The ELB then forwards at the TCP level, all incoming bytes in a
separate TCP connection established between endpoints C and D. Note
that C is the private IP of the ELB and D is the private IP of the
GoProxy instance.

As you can see above, GoProxy or any software for that matter at
endpoint D only sees the private IP/node C as the RemoteAddr().

To work around this common class of problem with load balancers +
proxies, the Proxy Protocol v1 is a HAproxy devised (?) standard which
AWS ELBs do implement (ref [1]). The ELB adds some bytes to the first
few lines of the HTTP connection, which a supporting HTTP server or
proxy ought to be able to detect and parse.
An example preamble is ""PROXY TCP4 198.51.100.22 203.0.113.7 35646 80\r\n"

Since Go's HTTP layer doesn't expect the above message and sends a
HTTP 400 Bad Request back, the GoProxy layer doesn't get to do any
work.

So my question is really if there are any straightforward ways to
"peek" into the TCP connection, parse this first line if present, and
hopefully also ensure that RemoteAddr() returns the real client's IP.

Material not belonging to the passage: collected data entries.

-- pv_equiv track=rewrite | github.com/jquiaot/glowing-winner-leetcode | leetcode/2486__append_characters_to_string_to_make_subsequence.py | appendCharacters1
-- ===== SOURCE A (Python) =====
-- def appendCharacters1(s: str, t: str) -> int:
--     """
--     Iterate through s, finding letters of t that match. If we exhaust
--     all letters of t, then we've found all the characters of t in
--     s in the order found in t, and so ti will equal len(t), and as
--     expected we should return 0 (t is a subsequence of s). If, however,
--     we didn't find all letters of t in s, then the difference between
--     the length of t and the number of letters we found should be the
--     number of chars we need to append to s to get t to be a subsequence.
--
--     Time:
--     - m = len(s), n = len(t)
--     - O(m + n) to iterate through s and t to find subsequence and
--       missing chars
--     - => O(m + n)
--
--     Space:
--     - => O(1) aux space for s and t pointers
--     """
--     si = 0
--     ti = 0
--     while si < len(s) and ti < len(t):
--         if s[si] == t[ti]:
--             ti += 1
--         si += 1
--     return len(t) - ti
-- ===== SOURCE B (Python) =====
-- def appendCharacters1(s: str, t: str) -> int:
--     # "Is t[:k] a subsequence of s?" is monotone in k, so binary-search the
--     # largest such k and return len(t) - k.
--     def is_subseq(k: int) -> bool:
--         it = iter(s)
--         return all(c in it for c in t[:k])
--
--     lo, hi = 0, len(t)
--     while lo < hi:
--         mid = (lo + hi + 1) // 2
--         if is_subseq(mid):
--             lo = mid
--         else:
--             hi = mid - 1
--     return len(t) - lo
-- ===== Notes on version B (the rewrite author's own statement) =====
-- stated objective: alternative
-- what changed: B binary-searches the largest k for which t[:k] is a subsequence of s (each probe an independent greedy subsequence test, exploiting monotonicity of the property in k), instead of A's single two-pointer pass; correct because the greedy pass matches exactly the longest matchable prefix of t.
import Mathlib
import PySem

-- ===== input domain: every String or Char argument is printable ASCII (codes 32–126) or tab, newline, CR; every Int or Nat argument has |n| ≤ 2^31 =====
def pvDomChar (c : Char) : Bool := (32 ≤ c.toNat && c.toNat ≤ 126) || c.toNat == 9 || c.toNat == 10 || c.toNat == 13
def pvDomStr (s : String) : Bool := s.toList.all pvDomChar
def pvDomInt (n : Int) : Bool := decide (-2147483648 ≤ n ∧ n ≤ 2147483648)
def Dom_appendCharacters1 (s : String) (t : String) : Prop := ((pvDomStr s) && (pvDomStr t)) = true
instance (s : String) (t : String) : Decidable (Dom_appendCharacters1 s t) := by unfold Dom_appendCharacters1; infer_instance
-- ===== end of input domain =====

-- B replaces A's single greedy two-pointer pass by a binary search for the largest k with
-- t[:k] a subsequence of s (each probe an independent subsequence test); same return value.

-- ===== PORT A =====
-- A's while loop over si/ti, transcribed as structural recursion on s's chars carrying t's
-- unmatched suffix; returns ti (the number of matched characters of t).
def pvLoopA : List Char → List Char → Int
  | _, [] => 0
  | [], _ :: _ => 0
  | c :: s, d :: t => if c = d then 1 + pvLoopA s t else pvLoopA s (d :: t)

def appendCharacters1 (s : String) (t : String) : Int :=
  (t.toList.length : Int) - pvLoopA s.toList t.toList

-- ===== PORT B =====
-- 'c in it': drop characters of s until c is found; none = iterator exhausted.
def pvFindDrop (ch : Char) : List Char → Option (List Char)
  | [] => none
  | c :: s => if c = ch then some s else pvFindDrop ch s

-- is_subseq: 'all(c in it for c in u)' over the prefix u = t[:k]
def pvIsSub : List Char → List Char → Bool
  | _, [] => true
  | s, c :: u =>
    match pvFindDrop c s with
    | none => false
    | some s' => pvIsSub s' u

-- the while lo < hi binary-search loop of Source B
def pvBSearch (P : Nat → Bool) (lo hi : Nat) : Nat :=
  if _h : lo < hi then
    let mid := (lo + hi + 1) / 2
    if P mid then pvBSearch P mid hi else pvBSearch P lo (mid - 1)
  else lo
termination_by hi - lo
decreasing_by
  · omega
  · omega

def appendCharacters1_alt (s : String) (t : String) : Int :=
  (t.toList.length : Int) -
    (pvBSearch (fun k => pvIsSub s.toList (t.toList.take k)) 0 t.toList.length : Int)

-- ===== PRECONDITION & SPEC =====
def Spec_appendCharacters1 (s : String) (t : String) (out : Int) : Prop := out = appendCharacters1_alt s t
instance (s : String) (t : String) (out : Int) : Decidable (Spec_appendCharacters1 s t out) := by unfold Spec_appendCharacters1; infer_instance

-- ===== CLAIM (what is proved, stated in full; the proofs are below) =====
def Claim_equal_appendCharacters1 : Prop := ∀ (s : String) (t : String), Dom_appendCharacters1 s t → Spec_appendCharacters1 s t (appendCharacters1 s t)

-- ===== LEMMAS AND PROOFS =====

-- Nat-valued version of A's greedy matched count, for arithmetic.
def pvGN : List Char → List Char → Nat
  | _, [] => 0
  | [], _ :: _ => 0
  | c :: s, d :: t => if c = d then 1 + pvGN s t else pvGN s (d :: t)

lemma pvLoopA_eq_gN : ∀ (s t : List Char), pvLoopA s t = (pvGN s t : Int) := by
  intro s
  induction s with
  | nil => intro t; cases t <;> rfl
  | cons c s ih =>
    intro t
    cases t with
    | nil => rfl
    | cons d t =>
      by_cases h : c = d
      · simp [pvLoopA, pvGN, h, ih]
      · simp [pvLoopA, pvGN, h, ih]

lemma pvGN_nil_t (s : List Char) : pvGN s [] = 0 := by cases s <;> rfl

lemma pvGN_le_length : ∀ (s t : List Char), pvGN s t ≤ t.length := by
  intro s
  induction s with
  | nil => intro t; cases t <;> simp [pvGN]
  | cons c s ih =>
    intro t
    cases t with
    | nil => simp [pvGN]
    | cons d t =>
      by_cases h : c = d
      · simp only [pvGN, List.length_cons, if_pos h]
        have := ih t; omega
      · simp only [pvGN, List.length_cons, if_neg h]
        have := ih (d :: t); simp at this; omega

-- greedy count of a prefix: pvGN s (t.take k) = min k (pvGN s t)
lemma pvGN_take : ∀ (s t : List Char) (k : Nat), pvGN s (t.take k) = min k (pvGN s t) := by
  intro s
  induction s with
  | nil =>
    intro t k
    cases h : t.take k <;> cases t <;> simp_all [pvGN]
  | cons c s ih =>
    intro t k
    cases t with
    | nil => simp [pvGN_nil_t]
    | cons d t =>
      cases k with
      | zero => simp [pvGN_nil_t]
      | succ k =>
        by_cases h : c = d
        · simp only [List.take_succ_cons, pvGN, if_pos h, ih]
          omega
        · simp only [List.take_succ_cons, pvGN, if_neg h]
          have := ih (d :: t) (k + 1)
          simpa using this

-- the iterator-consuming greedy count, matching pvGN
lemma pvGN_cons (ch : Char) (t : List Char) :
    ∀ s : List Char, pvGN s (ch :: t) =
      match pvFindDrop ch s with
      | none => 0
      | some s' => 1 + pvGN s' t := by
  intro s
  induction s with
  | nil => rfl
  | cons c s ih =>
    by_cases h : c = ch
    · simp [pvGN, pvFindDrop, h]
    · simp [pvGN, pvFindDrop, h, ih]

lemma pvIsSub_eq : ∀ (u s : List Char), pvIsSub s u = decide (pvGN s u = u.length) := by
  intro u
  induction u with
  | nil => intro s; simp [pvIsSub, pvGN_nil_t]
  | cons c u ih =>
    intro s
    rw [show pvIsSub s (c :: u) =
          (match pvFindDrop c s with
           | none => false
           | some s' => pvIsSub s' u) from rfl]
    rw [pvGN_cons]
    cases h : pvFindDrop c s with
    | none => simp
    | some s' =>
      simp only [ih s', List.length_cons]
      rw [decide_eq_decide]
      exact ⟨fun h' => by rw [h', Nat.add_comm],
             fun h' => by rw [Nat.add_comm] at h'; exact Nat.add_right_cancel h'⟩

-- binary-search correctness against an exact threshold predicate
lemma pvBSearch_eq (P : Nat → Bool) (N : Nat) :
    ∀ (d lo hi : Nat), hi - lo ≤ d →
      (∀ k, lo ≤ k → k ≤ hi → P k = decide (k ≤ N)) →
      lo ≤ N → N ≤ hi → pvBSearch P lo hi = N := by
  intro d
  induction d with
  | zero =>
    intro lo hi hd _ h1 h2
    rw [pvBSearch]
    have h : ¬ lo < hi := by omega
    simp only [h, dite_false]
    omega
  | succ d ih =>
    intro lo hi hd h3 h1 h2
    rw [pvBSearch]
    by_cases h : lo < hi
    · simp only [h, dite_true]
      have hmid1 : lo < (lo + hi + 1) / 2 := by omega
      have hmid2 : (lo + hi + 1) / 2 ≤ hi := by omega
      have hp := h3 ((lo + hi + 1) / 2) (by omega) hmid2
      by_cases hpm : (lo + hi + 1) / 2 ≤ N
      · rw [hp, decide_eq_true_eq.mpr hpm]
        exact ih ((lo + hi + 1) / 2) hi (by omega)
          (fun k hk1 hk2 => h3 k (by omega) hk2) hpm h2
      · rw [hp]
        have : decide ((lo + hi + 1) / 2 ≤ N) = false := by
          simp [hpm]
        rw [this]
        simp only [Bool.false_eq_true, if_false]
        exact ih lo ((lo + hi + 1) / 2 - 1) (by omega)
          (fun k hk1 hk2 => h3 k hk1 (by omega)) h1 (by omega)
    · simp only [h, dite_false]
      omega

lemma pvBSearch_finds (s t : List Char) :
    pvBSearch (fun k => pvIsSub s (t.take k)) 0 t.length = pvGN s t := by
  apply pvBSearch_eq _ (pvGN s t) t.length
  · omega
  · intro k _ hk
    rw [pvIsSub_eq, decide_eq_decide, pvGN_take, List.length_take]
    have := pvGN_le_length s t
    omega
  · omega
  · exact pvGN_le_length s t

-- ===== VERDICT (by name: the statement is the Claim_ definition above) =====
theorem appendCharacters1_spec : Claim_equal_appendCharacters1 := by
  intro s t _
  unfold Spec_appendCharacters1 appendCharacters1 appendCharacters1_alt
  rw [pvLoopA_eq_gN, pvBSearch_finds]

http.hijack() would be overkill for this need as it bypasses the
entire HTTP stack after a call to it.

Any pointers welcome.
Siddharth

[1] The Proxy Protocol v1 standard:
http://www.haproxy.org/download/1.5/doc/proxy-protocol.txt
--
Blackbuck Computing | blackbuck.mobi | twitter.com/blkbck |
+91-888-483-4186 | +1-617-500-7576

>> email to goproxy-dev...@googlegroups.com.

[Elazar Leibovich]

This is a great question.

I thought about it a long time ago, when trying to support proxy'ing the ICY protocol, which requires HTTP phrase to be replaced with ICY.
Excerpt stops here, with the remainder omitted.